▶ **Work order**: All lines in the material containing the word "simpler" need to be copied.

▶ **Material shown**:
-- pv_equiv track=rewrite | github.com/yagrawal24/golden-globe-337 | nom.py | can_consolidate
-- ===== SOURCE A (Python) =====
-- def can_consolidate(name1, name2):
--     keywords = [
--         "Actor", "Actress", "Director", "Screenplay", "Singer", "Composer",
--         "Entertainer", "Songwriter", "Performer", "Producer", "Cinematographer",
--         "Editor", "Musician", "Host", "Presenter", "Writer", "Animator",
--         "Designer", "Artist", "Documentary", "Short", "Series", "Feature",
--         "Television", "Film", "Movie", "Drama", "Comedy", "Supporting",
--         "Lead", "Ensemble", "Vocalist", "Cast", "Voice", "Newcomer",
--         "Debut", "Breakthrough", "Soundtrack", "Score", "Original",
--         "Visual Effects", "Stunt", "Choreographer", "Makeup", "Costume",
--         "Production", "Set", "Lighting", "Special Effects", "Casting",
--         "Narrator", "Voiceover", "Reality", "Variety", "Talk Show", "Game Show"
--     ]
--     for keyword in keywords:
--         if (keyword in name1 and keyword not in name2) or (keyword in name2 and keyword not in name1):
--             return False
--     return True
-- ===== SOURCE B (Python) =====
-- KEYWORDS = [
--     "Actor", "Actress", "Director", "Screenplay", "Singer", "Composer",
--     "Entertainer", "Songwriter", "Performer", "Producer", "Cinematographer",
--     "Editor", "Musician", "Host", "Presenter", "Writer", "Animator",
--     "Designer", "Artist", "Documentary", "Short", "Series", "Feature",
--     "Television", "Film", "Movie", "Drama", "Comedy", "Supporting",
--     "Lead", "Ensemble", "Vocalist", "Cast", "Voice", "Newcomer",
--     "Debut", "Breakthrough", "Soundtrack", "Score", "Original",
--     "Visual Effects", "Stunt", "Choreographer", "Makeup", "Costume",
--     "Production", "Set", "Lighting", "Special Effects", "Casting",
--     "Narrator", "Voiceover", "Reality", "Variety", "Talk Show", "Game Show"
-- ]
--
-- # keywords indexed by their first character: the candidates to try at an offset
-- _BY_FIRST = {}
-- for _k in KEYWORDS:
--     _BY_FIRST.setdefault(_k[0], []).append(_k)
--
--
-- def _hits(name):
--     # Text-driven matcher: walk every offset of the name and record the
--     # keywords that match AT that offset, trying only the keywords whose
--     # first character is the character found there.
--     hits = set()
--     for i, c in enumerate(name):
--         for k in _BY_FIRST.get(c, ()):
--             if name.startswith(k, i):
--                 hits.add(k)
--     return hits
--
--
-- def can_consolidate(name1, name2):
--     return _hits(name1) == _hits(name2)
-- ===== Notes on version B (the rewrite author's own statement) =====
-- stated objective: alternative
-- what changed: B replaces A's keyword-driven scan ('keyword in name' per keyword, early return on first mismatch) with a text-driven matcher over a first-character index: it walks every offset of each name, tries only the keywords indexed under the character at that offset with startswith, collects the hit sets and compares them; no substring-containment test or early exit remains.
import Mathlib
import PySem

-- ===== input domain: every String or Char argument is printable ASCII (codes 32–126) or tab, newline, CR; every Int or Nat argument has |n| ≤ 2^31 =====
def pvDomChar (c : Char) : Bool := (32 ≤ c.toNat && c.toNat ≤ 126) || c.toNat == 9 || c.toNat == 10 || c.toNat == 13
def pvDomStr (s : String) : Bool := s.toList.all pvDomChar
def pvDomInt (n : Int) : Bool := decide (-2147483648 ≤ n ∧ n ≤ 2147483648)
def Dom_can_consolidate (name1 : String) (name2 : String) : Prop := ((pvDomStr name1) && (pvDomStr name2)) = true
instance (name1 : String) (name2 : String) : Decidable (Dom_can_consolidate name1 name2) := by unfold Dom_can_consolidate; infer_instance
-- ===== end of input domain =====

-- B replaces A's keyword-driven substring scan with a text-driven matcher over a
-- first-character index: it walks every offset of each name, tries only the keywords
-- indexed under the character found there, collects the hit sets and compares them
-- (objective: alternative; no speed claim).

-- the fixed keyword list both versions share
def pvKeywords : List String := [
  "Actor", "Actress", "Director", "Screenplay", "Singer", "Composer",
  "Entertainer", "Songwriter", "Performer", "Producer", "Cinematographer",
  "Editor", "Musician", "Host", "Presenter", "Writer", "Animator",
  "Designer", "Artist", "Documentary", "Short", "Series", "Feature",
  "Television", "Film", "Movie", "Drama", "Comedy", "Supporting",
  "Lead", "Ensemble", "Vocalist", "Cast", "Voice", "Newcomer",
  "Debut", "Breakthrough", "Soundtrack", "Score", "Original",
  "Visual Effects", "Stunt", "Choreographer", "Makeup", "Costume",
  "Production", "Set", "Lighting", "Special Effects", "Casting",
  "Narrator", "Voiceover", "Reality", "Variety", "Talk Show", "Game Show"]

-- ===== PORT A =====
-- A's 'for keyword in keywords: if … return False' / 'return True' loop
def pvLoopA : List String → String → String → Bool
  | [], _, _ => true
  | k :: rest, n1, n2 =>
    if (PySem.Str.isIn k n1 && !PySem.Str.isIn k n2)
        || (PySem.Str.isIn k n2 && !PySem.Str.isIn k n1) then false
    else pvLoopA rest n1 n2

def can_consolidate (name1 : String) (name2 : String) : Bool :=
  pvLoopA pvKeywords name1 name2

-- ===== PORT B =====
-- Source B's '_BY_FIRST': for _k in KEYWORDS: _BY_FIRST.setdefault(_k[0], []).append(_k)
-- (setdefault+append = Dict.modify with default []; _k[0] on the nonempty literal
-- keywords is headD — exact here, every keyword is nonempty)
def pvByFirst : PySem.Dict Char (List String) :=
  pvKeywords.foldl
    (fun d k => PySem.Dict.modify d (k.toList.headD 'A') [] (fun t => t ++ [k]))
    PySem.Dict.empty

-- Python's name.startswith(k, i): exact for 0 ≤ i (the only offsets B uses)
def pvStartsAt (name k : String) (i : Int) : Bool :=
  List.isPrefixOf k.toList (name.toList.drop i.toNat)

-- Source B's '_hits': for i, c in enumerate(name): for k in _BY_FIRST.get(c, ()): if name.startswith(k, i): hits.add(k)
def pvHits (name : String) : PySem.Set String :=
  (PySem.List.enumerate name.toList 0).foldl
    (fun s ic => (PySem.Dict.getD pvByFirst ic.2 []).foldl
      (fun s k => if pvStartsAt name k ic.1 then PySem.Set.add s k else s) s)
    PySem.Set.empty

def can_consolidate_alt (name1 : String) (name2 : String) : Bool :=
  PySem.Set.equal (pvHits name1) (pvHits name2)

-- ===== PRECONDITION & SPEC =====
def Spec_can_consolidate (name1 : String) (name2 : String) (out : Bool) : Prop := out = can_consolidate_alt name1 name2
instance (name1 : String) (name2 : String) (out : Bool) : Decidable (Spec_can_consolidate name1 name2 out) := by unfold Spec_can_consolidate; infer_instance

-- ===== CLAIM (what is proved, stated in full; the proofs are below) =====
def Claim_equal_can_consolidate : Prop := ∀ (name1 : String) (name2 : String), Dom_can_consolidate name1 name2 → Spec_can_consolidate name1 name2 (can_consolidate name1 name2)

-- ===== LEMMAS AND PROOFS =====

-- A's loop answers: every keyword matches both names or neither
theorem pvLoopA_eq_all (l : List String) (n1 n2 : String) :
    pvLoopA l n1 n2 = l.all (fun k => PySem.Str.isIn k n1 == PySem.Str.isIn k n2) := by
  induction l with
  | nil => rfl
  | cons k rest ih =>
    simp only [pvLoopA, List.all_cons, ih]
    cases h1 : PySem.Str.isIn k n1 <;> cases h2 : PySem.Str.isIn k n2 <;> simp

-- contents of the first-character index
theorem pv_mem_group_fold (l : List String) (d0 : PySem.Dict Char (List String)) (c : Char) (y : String) :
    (y ∈ PySem.Dict.getD
        (l.foldl (fun d k => PySem.Dict.modify d (k.toList.headD 'A') [] (fun t => t ++ [k])) d0) c [])
      ↔ y ∈ PySem.Dict.getD d0 c [] ∨ (y ∈ l ∧ y.toList.headD 'A' = c) := by
  induction l generalizing d0 with
  | nil => simp
  | cons k rest ih =>
    simp only [List.foldl_cons, ih, PySem.Dict.getD_modify, List.mem_cons]
    by_cases hc : c = k.toList.headD 'A'
    · simp only [if_pos hc, List.mem_append, List.mem_singleton]
      constructor
      · rintro ((hd | rfl) | hr)
        · exact Or.inl (hc ▸ hd)
        · exact Or.inr ⟨Or.inl rfl, hc.symm⟩
        · exact Or.inr ⟨Or.inr hr.1, hr.2⟩
      · rintro (hd | ⟨rfl | hr, hh⟩)
        · exact Or.inl (Or.inl (hc ▸ hd))
        · exact Or.inl (Or.inr rfl)
        · exact Or.inr ⟨hr, hh⟩
    · simp only [if_neg hc]
      constructor
      · rintro (hd | hr)
        · exact Or.inl hd
        · exact Or.inr ⟨Or.inr hr.1, hr.2⟩
      · rintro (hd | ⟨rfl | hr, hh⟩)
        · exact Or.inl hd
        · exact absurd hh.symm hc
        · exact Or.inr ⟨hr, hh⟩

theorem pv_mem_byFirst (c : Char) (y : String) :
    y ∈ PySem.Dict.getD pvByFirst c [] ↔ y ∈ pvKeywords ∧ y.toList.headD 'A' = c := by
  unfold pvByFirst
  rw [pv_mem_group_fold]
  simp [PySem.Dict.getD]

-- membership in the inner candidate fold
theorem pv_mem_inner (name : String) (i : Int) (l : List String) (s : PySem.Set String) (y : String) :
    (y ∈ l.foldl (fun s k => if pvStartsAt name k i then PySem.Set.add s k else s) s)
      ↔ y ∈ s ∨ (y ∈ l ∧ pvStartsAt name y i = true) := by
  induction l generalizing s with
  | nil => simp
  | cons k rest ih =>
    simp only [List.foldl_cons, ih]
    by_cases h : pvStartsAt name k i = true
    · simp only [h, if_pos, PySem.Set.mem_add, List.mem_cons]
      constructor
      · rintro (⟨hs | rfl⟩ | hr)
        · exact Or.inl hs
        · exact Or.inr ⟨Or.inl rfl, h⟩
        · exact Or.inr ⟨Or.inr hr.1, hr.2⟩
      · rintro (hs | ⟨rfl | hr, hp⟩)
        · exact Or.inl (Or.inl hs)
        · exact Or.inl (Or.inr rfl)
        · exact Or.inr ⟨hr, hp⟩
    · simp only [if_neg h, List.mem_cons]
      constructor
      · rintro (hs | hr)
        · exact Or.inl hs
        · exact Or.inr ⟨Or.inr hr.1, hr.2⟩
      · rintro (hs | ⟨rfl | hr, hp⟩)
        · exact Or.inl hs
        · exact absurd hp h
        · exact Or.inr ⟨hr, hp⟩

-- membership in the outer offset fold, candidate list depending on the offset
theorem pv_mem_outer (name : String) (cand : Int → List String) (r : List Int)
    (s : PySem.Set String) (y : String) :
    (y ∈ r.foldl (fun s i => (cand i).foldl
        (fun s k => if pvStartsAt name k i then PySem.Set.add s k else s) s) s)
      ↔ y ∈ s ∨ ∃ i ∈ r, y ∈ cand i ∧ pvStartsAt name y i = true := by
  induction r generalizing s with
  | nil => simp
  | cons i rest ih =>
    simp only [List.foldl_cons, ih, pv_mem_inner, List.mem_cons]
    constructor
    · rintro ((hs | ⟨hk, hp⟩) | ⟨j, hj, hk, hp⟩)
      · exact Or.inl hs
      · exact Or.inr ⟨i, Or.inl rfl, hk, hp⟩
      · exact Or.inr ⟨j, Or.inr hj, hk, hp⟩
    · rintro (hs | ⟨j, (rfl | hj), hk, hp⟩)
      · exact Or.inl (Or.inl hs)
      · exact Or.inl (Or.inr ⟨hk, hp⟩)
      · exact Or.inr ⟨j, hj, hk, hp⟩

-- every keyword is a nonempty string
theorem pv_keywords_ne_nil : ∀ y ∈ pvKeywords, y.toList ≠ [] := by decide

-- a keyword is in the hit set iff it occurs as a substring of the name
theorem pv_mem_hits (name y : String) :
    y ∈ pvHits name ↔ y ∈ pvKeywords ∧ PySem.Str.isIn y name = true := by
  unfold pvHits
  rw [PySem.List.enumerate_eq_map_pyRange name.toList 'A', List.foldl_map]
  rw [pv_mem_outer name
    (fun i => PySem.Dict.getD pvByFirst (PySem.List.pyGetD name.toList i 'A') [])]
  simp only [PySem.Set.empty, List.not_mem_nil, false_or, PySem.List.mem_pyRange_one,
    pv_mem_byFirst, PySem.Str.isIn_iff_infix]
  constructor
  · rintro ⟨i, hi, ⟨hk, _⟩, hp⟩
    refine ⟨hk, ?_⟩
    have hpre : y.toList <+: name.toList.drop i.toNat :=
      List.isPrefixOf_iff_prefix.mp hp
    exact hpre.isInfix.trans (List.drop_suffix _ _).isInfix
  · rintro ⟨hk, u, v, huv⟩
    obtain ⟨h, t, hy⟩ : ∃ h t, y.toList = h :: t := by
      cases hyl : y.toList with
      | nil => exact absurd hyl (pv_keywords_ne_nil y hk)
      | cons h t => exact ⟨h, t, rfl⟩
    have hlen : u.length < name.toList.length := by
      rw [← huv, hy]; simp
    have hdrop : name.toList.drop u.length = y.toList ++ v := by
      rw [← huv, List.append_assoc, List.drop_left' rfl]
    refine ⟨(u.length : Int), ?_, ⟨⟨hk, ?_⟩, ?_⟩⟩
    · constructor
      · positivity
      · simp only [PySem.List.len_eq]; omega
    · -- the character at offset u.length is y's first character
      rw [PySem.List.pyGetD_eq_getElem name.toList 'A' (by positivity)
          (by exact_mod_cast hlen)]
      simp only [Int.toNat_natCast]
      have : name.toList[u.length] = (name.toList.drop u.length).head
          (by rw [hdrop, hy]; simp) := by
        rw [List.head_drop]
      rw [this]
      have : (name.toList.drop u.length).head (by rw [hdrop, hy]; simp) = h := by
        simp [hdrop, hy]
      rw [this, hy]; rfl
    · unfold pvStartsAt
      rw [List.isPrefixOf_iff_prefix]
      simp only [Int.toNat_natCast, hdrop]
      exact List.prefix_append _ _

-- ===== VERDICT (by name: the statement is the Claim_ definition above) =====
theorem can_consolidate_spec : Claim_equal_can_consolidate := by
  intro name1 name2 _
  unfold Spec_can_consolidate can_consolidate can_consolidate_alt
  rw [pvLoopA_eq_all, Bool.eq_iff_iff, List.all_eq_true, PySem.Set.equal_iff]
  simp only [pv_mem_hits, beq_iff_eq]
  constructor
  · intro h x
    constructor
    · rintro ⟨hk, hi⟩; exact ⟨hk, (h x hk) ▸ hi⟩
    · rintro ⟨hk, hi⟩; exact ⟨hk, (h x hk).symm ▸ hi⟩
  · intro h k hk
    have := h k
    cases h1 : PySem.Str.isIn k name1 <;> cases h2 : PySem.Str.isIn k name2 <;>
      simp_all
-- pv_equiv track=rewrite | github.com/ONS-OpenData/cmd-databaker-utils | databakerUtils/sparsityFunctions.py | FindAllCombinations
-- ===== SOURCE A (Python) =====
-- def FindAllCombinations(uniqueListOfCodesInColumns):
--     '''
--     finds and returns all possible combinations
--     each combination is a string, separated by a '^'
--     '''
--     if len(uniqueListOfCodesInColumns) == 3:
--         allCombos = []  #list of all combinations
--         for first in uniqueListOfCodesInColumns[0]:
--             for second in uniqueListOfCodesInColumns[1]:
--                 for third in uniqueListOfCodesInColumns[2]:
--                     allCombos.append(first + '^' + second + '^' + third)
--
--     elif len(uniqueListOfCodesInColumns) == 4:
--         allCombos = []  #list of all combinations
--         for first in uniqueListOfCodesInColumns[0]:
--             for second in uniqueListOfCodesInColumns[1]:
--                 for third in uniqueListOfCodesInColumns[2]:
--                     for forth in uniqueListOfCodesInColumns[3]:
--                         allCombos.append(first + '^' + second + '^' + third + '^' +forth)
--
--     elif len(uniqueListOfCodesInColumns) == 5:
--         allCombos = []  #list of all combinations
--         for first in uniqueListOfCodesInColumns[0]:
--             for second in uniqueListOfCodesInColumns[1]:
--                 for third in uniqueListOfCodesInColumns[2]:
--                     for forth in uniqueListOfCodesInColumns[3]:
--                         for fith in uniqueListOfCodesInColumns[4]:
--                             allCombos.append(first + '^' + second + '^' + third + '^' +\
--                                           forth + '^' + fith)
--
--     elif len(uniqueListOfCodesInColumns) == 6:
--         allCombos = []  #list of all combinations
--         for first in uniqueListOfCodesInColumns[0]:
--             for second in uniqueListOfCodesInColumns[1]:
--                 for third in uniqueListOfCodesInColumns[2]:
--                     for forth in uniqueListOfCodesInColumns[3]:
--                         for fith in uniqueListOfCodesInColumns[4]:
--                             for sixth in uniqueListOfCodesInColumns[5]:
--                                 allCombos.append(first + '^' + second + '^' + third + '^' +\
--                                           forth + '^' + fith + '^' + sixth)
--     return allCombos
-- ===== SOURCE B (Python) =====
-- def FindAllCombinations(uniqueListOfCodesInColumns):
--     '''
--     finds and returns all possible combinations
--     each combination is a string, separated by a '^'
--     '''
--     if not uniqueListOfCodesInColumns:
--         return []
--     running = list(uniqueListOfCodesInColumns[0])
--     for col in uniqueListOfCodesInColumns[1:]:
--         running = [prefix + '^' + code for prefix in running for code in col]
--     return running
-- ===== Notes on version B (the rewrite author's own statement) =====
-- stated objective: simpler
-- what changed: Replaces the four hand-unrolled nested-loop blocks (one per supported arity 3-6) with a single fold that extends every partial combination with '^'+code column by column, handling any arity uniformly.
import Mathlib
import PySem

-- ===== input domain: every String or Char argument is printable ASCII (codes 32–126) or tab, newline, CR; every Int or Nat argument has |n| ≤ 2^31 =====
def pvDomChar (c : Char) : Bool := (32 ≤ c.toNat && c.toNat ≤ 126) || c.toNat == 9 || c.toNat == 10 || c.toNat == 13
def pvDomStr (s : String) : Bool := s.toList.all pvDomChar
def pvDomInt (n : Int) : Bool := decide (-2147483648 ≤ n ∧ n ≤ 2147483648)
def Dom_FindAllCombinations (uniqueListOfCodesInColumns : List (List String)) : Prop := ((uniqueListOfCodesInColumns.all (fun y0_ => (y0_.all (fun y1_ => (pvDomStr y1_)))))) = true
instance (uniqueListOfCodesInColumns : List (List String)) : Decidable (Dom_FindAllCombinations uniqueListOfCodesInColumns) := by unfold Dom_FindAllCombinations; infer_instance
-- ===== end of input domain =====

-- B replaces A's four hand-unrolled nested-loop blocks (arity 3..6) by one uniform fold
-- extending each partial combination column by column: simpler, same cost (return value only).

-- ===== PORT A =====
-- A's hand-unrolled nested for-loops, one block per supported length; the final 'else []'
-- branch corresponds to Python's UnboundLocalError and is excluded by Pre_.
def FindAllCombinations (uniqueListOfCodesInColumns : List (List String)) : List String :=
  if uniqueListOfCodesInColumns.length == 3 then
    (uniqueListOfCodesInColumns.getD 0 []).foldl (fun a1 first =>
      (uniqueListOfCodesInColumns.getD 1 []).foldl (fun a2 second =>
        (uniqueListOfCodesInColumns.getD 2 []).foldl (fun a3 third =>
          a3 ++ [first ++ "^" ++ second ++ "^" ++ third]) a2) a1) []
  else if uniqueListOfCodesInColumns.length == 4 then
    (uniqueListOfCodesInColumns.getD 0 []).foldl (fun a1 first =>
      (uniqueListOfCodesInColumns.getD 1 []).foldl (fun a2 second =>
        (uniqueListOfCodesInColumns.getD 2 []).foldl (fun a3 third =>
          (uniqueListOfCodesInColumns.getD 3 []).foldl (fun a4 forth =>
            a4 ++ [first ++ "^" ++ second ++ "^" ++ third ++ "^" ++ forth]) a3) a2) a1) []
  else if uniqueListOfCodesInColumns.length == 5 then
    (uniqueListOfCodesInColumns.getD 0 []).foldl (fun a1 first =>
      (uniqueListOfCodesInColumns.getD 1 []).foldl (fun a2 second =>
        (uniqueListOfCodesInColumns.getD 2 []).foldl (fun a3 third =>
          (uniqueListOfCodesInColumns.getD 3 []).foldl (fun a4 forth =>
            (uniqueListOfCodesInColumns.getD 4 []).foldl (fun a5 fith =>
              a5 ++ [first ++ "^" ++ second ++ "^" ++ third ++ "^" ++ forth ++ "^" ++ fith]) a4) a3) a2) a1) []
  else if uniqueListOfCodesInColumns.length == 6 then
    (uniqueListOfCodesInColumns.getD 0 []).foldl (fun a1 first =>
      (uniqueListOfCodesInColumns.getD 1 []).foldl (fun a2 second =>
        (uniqueListOfCodesInColumns.getD 2 []).foldl (fun a3 third =>
          (uniqueListOfCodesInColumns.getD 3 []).foldl (fun a4 forth =>
            (uniqueListOfCodesInColumns.getD 4 []).foldl (fun a5 fith =>
              (uniqueListOfCodesInColumns.getD 5 []).foldl (fun a6 sixth =>
                a6 ++ [first ++ "^" ++ second ++ "^" ++ third ++ "^" ++ forth ++ "^" ++ fith ++ "^" ++ sixth]) a5) a4) a3) a2) a1) []
  else []

-- ===== PORT B =====
def FindAllCombinations_alt (uniqueListOfCodesInColumns : List (List String)) : List String :=
  match uniqueListOfCodesInColumns with
  | [] => []
  | c0 :: rest =>
    rest.foldl (fun running col =>
      running.flatMap (fun prefixStr => col.map (fun code => prefixStr ++ "^" ++ code))) c0

-- ===== PRECONDITION & SPEC =====
-- Pre_ excludes exactly the lengths (≠ 3,4,5,6) on which Python A raises UnboundLocalError.
def Pre_FindAllCombinations (uniqueListOfCodesInColumns : List (List String)) : Prop :=
  uniqueListOfCodesInColumns.length = 3 ∨ uniqueListOfCodesInColumns.length = 4 ∨
  uniqueListOfCodesInColumns.length = 5 ∨ uniqueListOfCodesInColumns.length = 6
instance (uniqueListOfCodesInColumns : List (List String)) : Decidable (Pre_FindAllCombinations uniqueListOfCodesInColumns) := by unfold Pre_FindAllCombinations; infer_instance
def pvWitness_FindAllCombinations : List (List String) := [["a", "b"], ["c"], ["d", "e"]]

def Spec_FindAllCombinations (uniqueListOfCodesInColumns : List (List String)) (out : List String) : Prop := out = FindAllCombinations_alt uniqueListOfCodesInColumns
instance (uniqueListOfCodesInColumns : List (List String)) (out : List String) : Decidable (Spec_FindAllCombinations uniqueListOfCodesInColumns out) := by unfold Spec_FindAllCombinations; infer_instance

-- ===== CLAIM (what is proved, stated in full; the proofs are below) =====
def Claim_equal_FindAllCombinations : Prop := ∀ (uniqueListOfCodesInColumns : List (List String)), Dom_FindAllCombinations uniqueListOfCodesInColumns → Pre_FindAllCombinations uniqueListOfCodesInColumns → Spec_FindAllCombinations uniqueListOfCodesInColumns (FindAllCombinations uniqueListOfCodesInColumns)

-- ===== LEMMAS AND PROOFS =====

theorem pv_arity_eq (uniqueListOfCodesInColumns : List (List String))
    (h : Pre_FindAllCombinations uniqueListOfCodesInColumns) :
    FindAllCombinations uniqueListOfCodesInColumns = FindAllCombinations_alt uniqueListOfCodesInColumns := by
  unfold Pre_FindAllCombinations at h
  match uniqueListOfCodesInColumns, h with
  | [a, b, c], _ =>
    simp only [FindAllCombinations, FindAllCombinations_alt, List.foldl_cons, List.foldl_nil,
      List.length_cons, List.length_nil, Nat.reduceAdd, beq_self_eq_true, if_true, reduceIte,
      PySem.List.foldl_append_singleton_eq_map, PySem.List.foldl_append_eq_flatMap,
      List.flatMap_assoc, List.flatMap_map, Function.comp_def, List.nil_append]
    rfl
  | [a, b, c, d], _ =>
    simp only [FindAllCombinations, FindAllCombinations_alt, List.foldl_cons, List.foldl_nil,
      List.length_cons, List.length_nil, Nat.reduceAdd, beq_self_eq_true, if_true, reduceIte,
      PySem.List.foldl_append_singleton_eq_map, PySem.List.foldl_append_eq_flatMap,
      List.flatMap_assoc, List.flatMap_map, Function.comp_def, List.nil_append]
    rfl
  | [a, b, c, d, e], _ =>
    simp only [FindAllCombinations, FindAllCombinations_alt, List.foldl_cons, List.foldl_nil,
      List.length_cons, List.length_nil, Nat.reduceAdd, beq_self_eq_true, if_true, reduceIte,
      PySem.List.foldl_append_singleton_eq_map, PySem.List.foldl_append_eq_flatMap,
      List.flatMap_assoc, List.flatMap_map, Function.comp_def, List.nil_append]
    rfl
  | [a, b, c, d, e, f], _ =>
    simp only [FindAllCombinations, FindAllCombinations_alt, List.foldl_cons, List.foldl_nil,
      List.length_cons, List.length_nil, Nat.reduceAdd, beq_self_eq_true, if_true, reduceIte,
      PySem.List.foldl_append_singleton_eq_map, PySem.List.foldl_append_eq_flatMap,
      List.flatMap_assoc, List.flatMap_map, Function.comp_def, List.nil_append]
    rfl

-- ===== VERDICT (by name: the statement is the Claim_ definition above) =====
theorem FindAllCombinations_spec : Claim_equal_FindAllCombinations := by
  intro l _ hPre
  unfold Spec_FindAllCombinations
  exact pv_arity_eq l hPre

▶ **Answer to the problem**:
-- stated objective: simpler
-- extending each partial combination column by column: simpler, same cost (return value only).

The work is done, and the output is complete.